O parágrafo acima seria um retrato fiel da verdade se não fossem um pequeno detalhe. Humanos fazendo “humanices”…
O que é a revisão por pares?
Para entender a revisão por pares (peer-review, em inglês) vamos imaginar a seguinte situação:
Pesquisadores acreditam ter descoberto um novo antibiótico. Analisaram ação dessa nova droga e padronizaram um método para purificá-la. O passo seguinte é escrever um artigo contando a história da descoberta, desde a relevância do trabalho até os resultados encontrados. Os métodos utilizados são parte importante do trabalho, uma vez que qualquer outro pesquisador teria que ser capaz de replicar o estudo e obter o mesmo resultado.
Feito isso, os autores enviam o artigo para revistas científicas de uma área específica, nesse caso, uma revista de microbiologia ou de antibióticos. O trabalho será analisado primeiramente por um editor para ver se não tem nenhuma falha gritante no artigo. Caso não encontre nada muito absurdo, o editor envia o trabalho para pelo menos mais dois outros cientistas do mesmo campo de pesquisa, que serão os revisores do trabalho. Isso normalmente é feita de acordo com um método chamado “duplo cego” – ou seja, a pessoas que estão revisando o artigo não sabe de quem é o trabalho, e o cientista que submeteu o texto não sabe quem o está avaliando. Isso tudo é feito por intermédio do próprio editor.
Aqui começam muitos dos problemas da revisão por pares.
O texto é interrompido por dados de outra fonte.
-- A's column fold over one row, when its condition is the interval [lo, hi), is the
-- slice surgery clamped to [max lo 0, min hi n)
lemma pc_core (row : List Int) (lo hi : Int) (n : Nat) (Q : Nat → Prop) [DecidablePred Q]
    (hQ : ∀ c : Nat, Q c ↔ (lo ≤ (c : Int) ∧ (c : Int) < hi))
    (hsr : ∀ c < n, Q c → c < row.length) :
    (List.range n).foldl (fun r c => if Q c then pcRowOp c r else r) row =
      (if min hi (n : Int) > max lo 0 then
        row.take (max lo 0).toNat ++ List.replicate (min hi (n : Int) - max lo 0).toNat 0
          ++ row.drop (min hi (n : Int)).toNat
       else row) := by
  have hsafe : ∀ c ∈ List.range n, Q c → c < row.length := fun c hc hq =>
    hsr c (List.mem_range.mp hc) hq
  set lo2 := max lo 0 with hlo2
  set hi2 := min hi (n : Int) with hhi2
  have hl0 : 0 ≤ lo2 := by omega
  by_cases hne : hi2 > lo2
  · have hkl : ((hi2 - 1).toNat : Int) = hi2 - 1 := Int.toNat_of_nonneg (by omega)
    have hhiN : hi2.toNat ≤ row.length := by
      have hq : Q (hi2 - 1).toNat := (hQ _).mpr (by constructor <;> omega)
      have := hsr (hi2 - 1).toNat (by omega) hq
      omega
    rw [if_pos hne]
    apply List.ext_getElem?
    intro c
    have hsub : (hi2 - lo2).toNat = hi2.toNat - lo2.toNat := by omega
    rw [hsub, pc_rowfold_getElem? _ _ row hsafe c,
      pc_splice_getElem? row lo2.toNat hi2.toNat (by omega) hhiN c]
    have hiff : (c ∈ List.range n ∧ Q c) ↔ (lo2.toNat ≤ c ∧ c < hi2.toNat) := by
      rw [List.mem_range, hQ c]
      omega
    by_cases hc : lo2.toNat ≤ c ∧ c < hi2.toNat
    · rw [if_pos hc, if_pos (hiff.mpr hc), if_pos (by omega)]
    · rw [if_neg hc, if_neg (fun h => hc (hiff.mp h))]
  · rw [if_neg hne]
    apply List.ext_getElem?
    intro c
    rw [pc_rowfold_getElem? _ _ row hsafe c]
    have : ¬ (c ∈ List.range n ∧ Q c) := by
      rw [List.mem_range, hQ c]
      omega
    rw [if_neg this]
Que ainda é o modelo mais comum de publicação científica que temos, mas nem por isso é o melhor. Por exemplo: será que os editores de todas as revistas científicas estão pensando apenas no progresso da ciência?
Suponha que quero criar uma revista sobre Terra plana. Então, peço a meus amigos que enviem artigos “comprovando” que a Terra é plana, mando esses resultados para serem analisados por outros amigos que também acreditam que a Terra é plana e, com isso, poderíamos publicar centenas de artigos dizendo que a Terra é plana – todos, “artigos que passaram pela revisão por pares”. Legal, não?
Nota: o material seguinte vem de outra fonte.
-- pv_equiv track=rewrite | github.com/mgribov/pf_analyzer | pf_analyzer/parser.py | _expand_once
-- ===== SOURCE A (Python) =====
-- def _expand_once(text: str, macro_map: dict[str, str], line_num: int) -> str:
--     """Single pass of macro substitution."""
--     result: list[str] = []
--     i = 0
--     while i < len(text):
--         if text[i] == '"':
--             # skip quoted string
--             j = i + 1
--             while j < len(text) and text[j] != '"':
--                 j += 1
--             result.append(text[i:j+1])
--             i = j + 1
--         elif text[i] == '$':
--             # read macro name
--             j = i + 1
--             while j < len(text) and (text[j].isalnum() or text[j] == '_'):
--                 j += 1
--             name = text[i+1:j]
--             if name in macro_map:
--                 result.append(macro_map[name])
--             else:
--                 # unknown macro - keep as-is (may be resolved later)
--                 result.append(text[i:j])
--             i = j
--         else:
--             result.append(text[i])
--             i += 1
--     return "".join(result)
-- ===== SOURCE B (Python) =====
-- import re
--
-- # One regex alternation does the scanning: a quoted string (possibly unterminated),
-- # a $-macro reference, or any single character (including newlines).
-- _TOKEN = re.compile(r'"[^"]*"?|\$[0-9A-Za-z_]*|[\s\S]')
--
--
-- def _expand_once(text: str, macro_map: dict[str, str], line_num: int) -> str:
--     """Single pass of macro substitution via one regex pass."""
--     def repl(m: "re.Match[str]") -> str:
--         tok = m.group(0)
--         if tok.startswith('$'):
--             name = tok[1:]
--             if name in macro_map:
--                 return macro_map[name]
--         return tok
--     return _TOKEN.sub(repl, text)
-- ===== Notes on version B (the rewrite author's own statement) =====
-- stated objective: idiomatic
-- what changed: Replaced the hand-written index/while scanning loop with a single re.sub over one regex alternation (quoted string | $-name | any char) whose replacement callback substitutes known macros.
import Mathlib
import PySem

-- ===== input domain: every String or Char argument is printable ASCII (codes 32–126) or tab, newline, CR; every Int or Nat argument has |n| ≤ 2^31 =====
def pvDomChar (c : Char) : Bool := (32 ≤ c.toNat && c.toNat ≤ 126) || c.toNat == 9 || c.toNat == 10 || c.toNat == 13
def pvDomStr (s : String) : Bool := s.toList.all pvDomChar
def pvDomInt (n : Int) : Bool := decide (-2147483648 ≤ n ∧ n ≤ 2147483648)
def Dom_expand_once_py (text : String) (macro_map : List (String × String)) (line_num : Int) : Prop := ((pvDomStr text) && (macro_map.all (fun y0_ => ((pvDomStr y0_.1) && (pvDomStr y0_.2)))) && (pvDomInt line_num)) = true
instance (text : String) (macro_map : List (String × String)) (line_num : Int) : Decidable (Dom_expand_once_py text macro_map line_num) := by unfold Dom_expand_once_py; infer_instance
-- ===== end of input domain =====

-- B replaces A's manual index/while scanning loop by one regex-alternation pass (re.sub with a
-- replacement callback); equivalence of the return values is proved on the ASCII domain above.

-- ===== PORT A =====
-- text[j].isalnum() or text[j] == '_'
def pvIsWordA (c : Char) : Bool := PySem.Chars.isalnum c || c == '_'

-- inner while loop: j += 1 while j < len(text) and text[j] != '"'
def pvScanQuoteA (cs : List Char) (j : Nat) : Nat :=
  if h : j < cs.length then
    if cs[j] ≠ '"' then pvScanQuoteA cs (j + 1) else j
  else j
termination_by cs.length - j

-- inner while loop: j += 1 while j < len(text) and (text[j].isalnum() or text[j] == '_')
def pvScanNameA (cs : List Char) (j : Nat) : Nat :=
  if h : j < cs.length then
    if pvIsWordA cs[j] then pvScanNameA cs (j + 1) else j
  else j
termination_by cs.length - j

theorem pvScanQuoteA_ge (cs : List Char) (j : Nat) : j ≤ pvScanQuoteA cs j := by
  fun_induction pvScanQuoteA cs j <;> omega

theorem pvScanNameA_ge (cs : List Char) (j : Nat) : j ≤ pvScanNameA cs j := by
  fun_induction pvScanNameA cs j <;> omega

-- the main while loop over index i with accumulator `result`
def pvLoopA (cs : List Char) (mm : List (String × String)) (i : Nat) (res : List String) :
    List String :=
  if h : i < cs.length then
    if cs[i] = '"' then
      let j := pvScanQuoteA cs (i + 1)
      pvLoopA cs mm (j + 1)
        (res ++ [String.mk (PySem.List.slice cs (some (i : Int)) (some ((j : Int) + 1)))])
    else if cs[i] = '$' then
      let j := pvScanNameA cs (i + 1)
      let name := String.mk (PySem.List.slice cs (some ((i : Int) + 1)) (some (j : Int)))
      match (PySem.Dict.mk mm).get? name with
      | some v => pvLoopA cs mm j (res ++ [v])
      | none =>
          pvLoopA cs mm j
            (res ++ [String.mk (PySem.List.slice cs (some (i : Int)) (some (j : Int)))])
    else
      pvLoopA cs mm (i + 1) (res ++ [String.mk [cs[i]]])
  else res
termination_by cs.length - i
decreasing_by
  · have := pvScanQuoteA_ge cs (i + 1); omega
  · have := pvScanNameA_ge cs (i + 1); omega
  · have := pvScanNameA_ge cs (i + 1); omega
  · omega

def expand_once_py (text : String) (macro_map : List (String × String)) (line_num : Int) :
    String :=
  PySem.Str.join "" (pvLoopA text.toList macro_map 0 [])

-- ===== PORT B =====
-- the regex class [0-9A-Za-z_] (hand-ported; exact for this pattern)
def pvWordB (c : Char) : Bool :=
  (decide ('0' ≤ c) && decide (c ≤ '9')) || (decide ('A' ≤ c) && decide (c ≤ 'Z')) ||
    (decide ('a' ≤ c) && decide (c ≤ 'z')) || c == '_'

-- the regex alternation r'"[^"]*"?|\$[0-9A-Za-z_]*|[\s\S]' applied repeatedly from the left,
-- as re.sub scans (hand-ported, step for step; exact for this pattern: some branch always
-- matches, so the matches tile the string)
def pvTokensB : List Char → List (List Char)
  | [] => []
  | '"' :: rest =>
      ('"' :: rest.takeWhile (fun c => c ≠ '"') ++ (rest.dropWhile (fun c => c ≠ '"')).take 1) ::
        pvTokensB ((rest.dropWhile (fun c => c ≠ '"')).drop 1)
  | '$' :: rest => ('$' :: rest.takeWhile pvWordB) :: pvTokensB (rest.dropWhile pvWordB)
  | c :: rest => [c] :: pvTokensB rest
termination_by t => t.length
decreasing_by
  · have := List.length_dropWhile_le (fun c => c ≠ '"') rest
    simp only [List.length_drop, List.length_cons]; omega
  · have := List.length_dropWhile_le pvWordB rest
    simp only [List.length_cons]; omega
  · simp

-- the replacement callback `repl`
def pvReplB (mm : List (String × String)) : List Char → String
  | '$' :: nm =>
      match (PySem.Dict.mk mm).get? (String.mk nm) with
      | some v => v
      | none => String.mk ('$' :: nm)
  | t => String.mk t

def expand_once_py_alt (text : String) (macro_map : List (String × String)) (line_num : Int) :
    String :=
  PySem.Str.join "" ((pvTokensB text.toList).map (pvReplB macro_map))

-- ===== PRECONDITION & SPEC =====
def Spec_expand_once_py (text : String) (macro_map : List (String × String)) (line_num : Int) (out : String) : Prop := out = expand_once_py_alt text macro_map line_num
instance (text : String) (macro_map : List (String × String)) (line_num : Int) (out : String) : Decidable (Spec_expand_once_py text macro_map line_num out) := by unfold Spec_expand_once_py; infer_instance

-- ===== CLAIM (what is proved, stated in full; the proofs are below) =====
def Claim_equal_expand_once_py : Prop := ∀ (text : String) (macro_map : List (String × String)) (line_num : Int), Dom_expand_once_py text macro_map line_num → Spec_expand_once_py text macro_map line_num (expand_once_py text macro_map line_num)

-- ===== LEMMAS AND PROOFS =====

theorem pvWord_eq : pvIsWordA = pvWordB := by
  funext c
  simp only [pvIsWordA, pvWordB, PySem.Chars.isalnum, PySem.Chars.isalpha, PySem.Chars.isupper,
    PySem.Chars.islower, PySem.Chars.isdigit]
  ac_rfl

theorem pvDropWhile_eq_drop {α : Type} (p : α → Bool) (l : List α) :
    l.dropWhile p = l.drop (l.takeWhile p).length := by
  induction l with
  | nil => rfl
  | cons a l ih =>
      by_cases h : p a = true <;> simp [h, ih]

theorem pvScanQuoteA_eq (cs : List Char) (j : Nat) :
    pvScanQuoteA cs j = j + ((cs.drop j).takeWhile (fun c => c ≠ '"')).length := by
  fun_induction pvScanQuoteA cs j with
  | case1 j h hne ih =>
      rw [ih, List.drop_eq_getElem_cons h, List.takeWhile_cons]; simp [hne]; omega
  | case2 j h hne =>
      rw [List.drop_eq_getElem_cons h, List.takeWhile_cons]; simp at hne; simp [hne]
  | case3 j h => rw [List.drop_eq_nil_of_le (by omega)]; simp

theorem pvScanNameA_eq (cs : List Char) (j : Nat) :
    pvScanNameA cs j = j + ((cs.drop j).takeWhile pvWordB).length := by
  fun_induction pvScanNameA cs j with
  | case1 j h hw ih =>
      rw [pvWord_eq] at hw
      rw [ih, List.drop_eq_getElem_cons h, List.takeWhile_cons]; simp [hw]; omega
  | case2 j h hw =>
      rw [pvWord_eq] at hw
      rw [List.drop_eq_getElem_cons h, List.takeWhile_cons]; simp [hw]
  | case3 j h => rw [List.drop_eq_nil_of_le (by omega)]; simp

theorem pvTakePrefix {α : Type} (p : α → Bool) (l : List α) :
    l.take (l.takeWhile p).length = l.takeWhile p := by
  exact (List.prefix_iff_eq_take.mp (List.takeWhile_prefix p)).symm

theorem pvTokensB_quote (cs : List Char) (i : Nat) (h : i < cs.length) (hq : cs[i] = '"') :
    pvTokensB (cs.drop i) =
      ('"' :: (cs.drop (i+1)).takeWhile (fun c => c ≠ '"') ++
          ((cs.drop (i+1)).dropWhile (fun c => c ≠ '"')).take 1) ::
        pvTokensB (((cs.drop (i+1)).dropWhile (fun c => c ≠ '"')).drop 1) := by
  rw [List.drop_eq_getElem_cons h, hq, pvTokensB]

theorem pvTokensB_dollar (cs : List Char) (i : Nat) (h : i < cs.length) (hq : cs[i] = '$') :
    pvTokensB (cs.drop i) =
      ('$' :: (cs.drop (i+1)).takeWhile pvWordB) ::
        pvTokensB ((cs.drop (i+1)).dropWhile pvWordB) := by
  rw [List.drop_eq_getElem_cons h, hq, pvTokensB]

theorem pvTokensB_plain (c : Char) (rest : List Char)
    (h1 : ¬ c = '"') (h2 : ¬ c = '$') :
    pvTokensB (c :: rest) = [c] :: pvTokensB rest := by
  rw [pvTokensB.eq_def]
  split <;> simp_all

theorem pvReplB_plain (mm : List (String × String)) (c : Char) (h : ¬ c = '$') :
    pvReplB mm [c] = String.mk [c] := by
  rw [pvReplB.eq_def]
  split <;> simp_all

theorem pvLoopA_eq (cs : List Char) (mm : List (String × String)) (i : Nat) (res : List String) :
    pvLoopA cs mm i res = res ++ (pvTokensB (cs.drop i)).map (pvReplB mm) := by
  fun_induction pvLoopA cs mm i res with
  | case1 i res h hq j ih =>
      have hj : j = (i+1) + ((cs.drop (i+1)).takeWhile (fun c => c ≠ '"')).length :=
        pvScanQuoteA_eq cs (i+1)
      set tw := (cs.drop (i+1)).takeWhile (fun c => c ≠ '"') with htw
      set dw := (cs.drop (i+1)).dropWhile (fun c => c ≠ '"') with hdw
      have htd : tw ++ dw = cs.drop (i+1) := List.takeWhile_append_dropWhile
      have hslice : PySem.List.slice cs (some (i : Int)) (some ((j : Int) + 1)) =
          '"' :: tw ++ dw.take 1 := by
        have : ((j : Int) + 1) = ((j + 1 : Nat) : Int) := by push_cast; ring
        rw [this, PySem.List.slice_natCast, List.drop_eq_getElem_cons h, hq]
        have hn : j + 1 - i = tw.length + 2 := by omega
        rw [hn]
        have : (cs.drop (i+1)).take (tw.length + 1) = tw ++ dw.take 1 := by
          rw [← htd]; exact List.take_length_add_append 1
        simp [List.take_succ_cons, this]
      have hdrop : cs.drop (j + 1) = dw.drop 1 := by
        have h1 : cs.drop (j+1) = (cs.drop (i+1)).drop (tw.length + 1) := by
          rw [List.drop_drop]
          congr 1
          omega
        rw [h1, ← List.drop_drop, ← pvDropWhile_eq_drop]
      rw [ih, hdrop, pvTokensB_quote cs i h hq, ← htw, ← hdw, hslice]
      simp [pvReplB]
  | case2 i res h hq hd j name v hv ih =>
      have hj : j = (i+1) + ((cs.drop (i+1)).takeWhile pvWordB).length := pvScanNameA_eq cs (i+1)
      set nm := (cs.drop (i+1)).takeWhile pvWordB with hnm
      have hname : name = String.mk nm := by
        show String.mk (PySem.List.slice cs (some ((i:Int)+1)) (some (j:Int))) = _
        have : ((i : Int) + 1) = ((i + 1 : Nat) : Int) := by push_cast; ring
        rw [this, PySem.List.slice_natCast]
        have hn : j - (i+1) = nm.length := by omega
        rw [hn, hnm, pvTakePrefix]
      have hdrop : cs.drop j = (cs.drop (i+1)).dropWhile pvWordB := by
        have h1 : cs.drop j = (cs.drop (i+1)).drop nm.length := by
          rw [List.drop_drop, hj]
        rw [h1, ← pvDropWhile_eq_drop]
      rw [ih, hdrop, pvTokensB_dollar cs i h hd]
      rw [hname] at hv
      simp [pvReplB, ← hnm, hv]
  | case3 i res h hq hd j name hv ih =>
      have hj : j = (i+1) + ((cs.drop (i+1)).takeWhile pvWordB).length := pvScanNameA_eq cs (i+1)
      set nm := (cs.drop (i+1)).takeWhile pvWordB with hnm
      have hname : name = String.mk nm := by
        show String.mk (PySem.List.slice cs (some ((i:Int)+1)) (some (j:Int))) = _
        have : ((i : Int) + 1) = ((i + 1 : Nat) : Int) := by push_cast; ring
        rw [this, PySem.List.slice_natCast]
        have hn : j - (i+1) = nm.length := by omega
        rw [hn, hnm, pvTakePrefix]
      have hslice : PySem.List.slice cs (some (i : Int)) (some (j : Int)) = '$' :: nm := by
        rw [PySem.List.slice_natCast, List.drop_eq_getElem_cons h, hd]
        have hn : j - i = nm.length + 1 := by omega
        rw [hn]
        simp [List.take_succ_cons, hnm, pvTakePrefix]
      have hdrop : cs.drop j = (cs.drop (i+1)).dropWhile pvWordB := by
        have h1 : cs.drop j = (cs.drop (i+1)).drop nm.length := by
          rw [List.drop_drop, hj]
        rw [h1, ← pvDropWhile_eq_drop]
      rw [ih, hdrop, pvTokensB_dollar cs i h hd, hslice]
      rw [hname] at hv
      simp [pvReplB, ← hnm, hv]
  | case4 i res h hq hd ih =>
      rw [ih, List.drop_eq_getElem_cons h, pvTokensB_plain cs[i] (cs.drop (i+1)) hq hd]
      simp [pvReplB_plain mm cs[i] hd]
  | case5 i res h =>
      rw [List.drop_eq_nil_of_le (by omega)]
      simp [pvTokensB]

-- ===== VERDICT (by name: the statement is the Claim_ definition above) =====
theorem expand_once_py_spec : Claim_equal_expand_once_py := by
  intro text mm ln _
  unfold Spec_expand_once_py expand_once_py expand_once_py_alt
  rw [pvLoopA_eq]
  simp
O problema da carteirada (ou argumento de autoridade) de um artigo científico
Pronto, agora temos artigos que passaram por revisão dos pares, e podemos jogar isso na cara daquele idiota no Facebook que acredita que a Terra redonda! É só jogar lá no meio e sair correndo. Afinal de contas, o artigo já passou pela revisão de especialistas, quem é a outra pessoa para duvidar de “provas comprovadas”?
É comum, em discussões sobre o que é ciência ou pseudociência, que ambos os grupos despejem artigos científicos publicados em revista com revisão pelos pares, simplesmente para “provar” seus argumentos
Também não é muito conhecida, fora da academia, a indústria de publicação de artigos científicos em revistas predatórias. Essas revistas têm apenas o interesse de cobrar taxas para publicar artigos, e aceitam qualquer coisa. Duvidam? Olhe só exemplo que foi publicado pelo International Journal of Advanced Computer Technology (quanto mais pomposo o nome, maior a carteirada).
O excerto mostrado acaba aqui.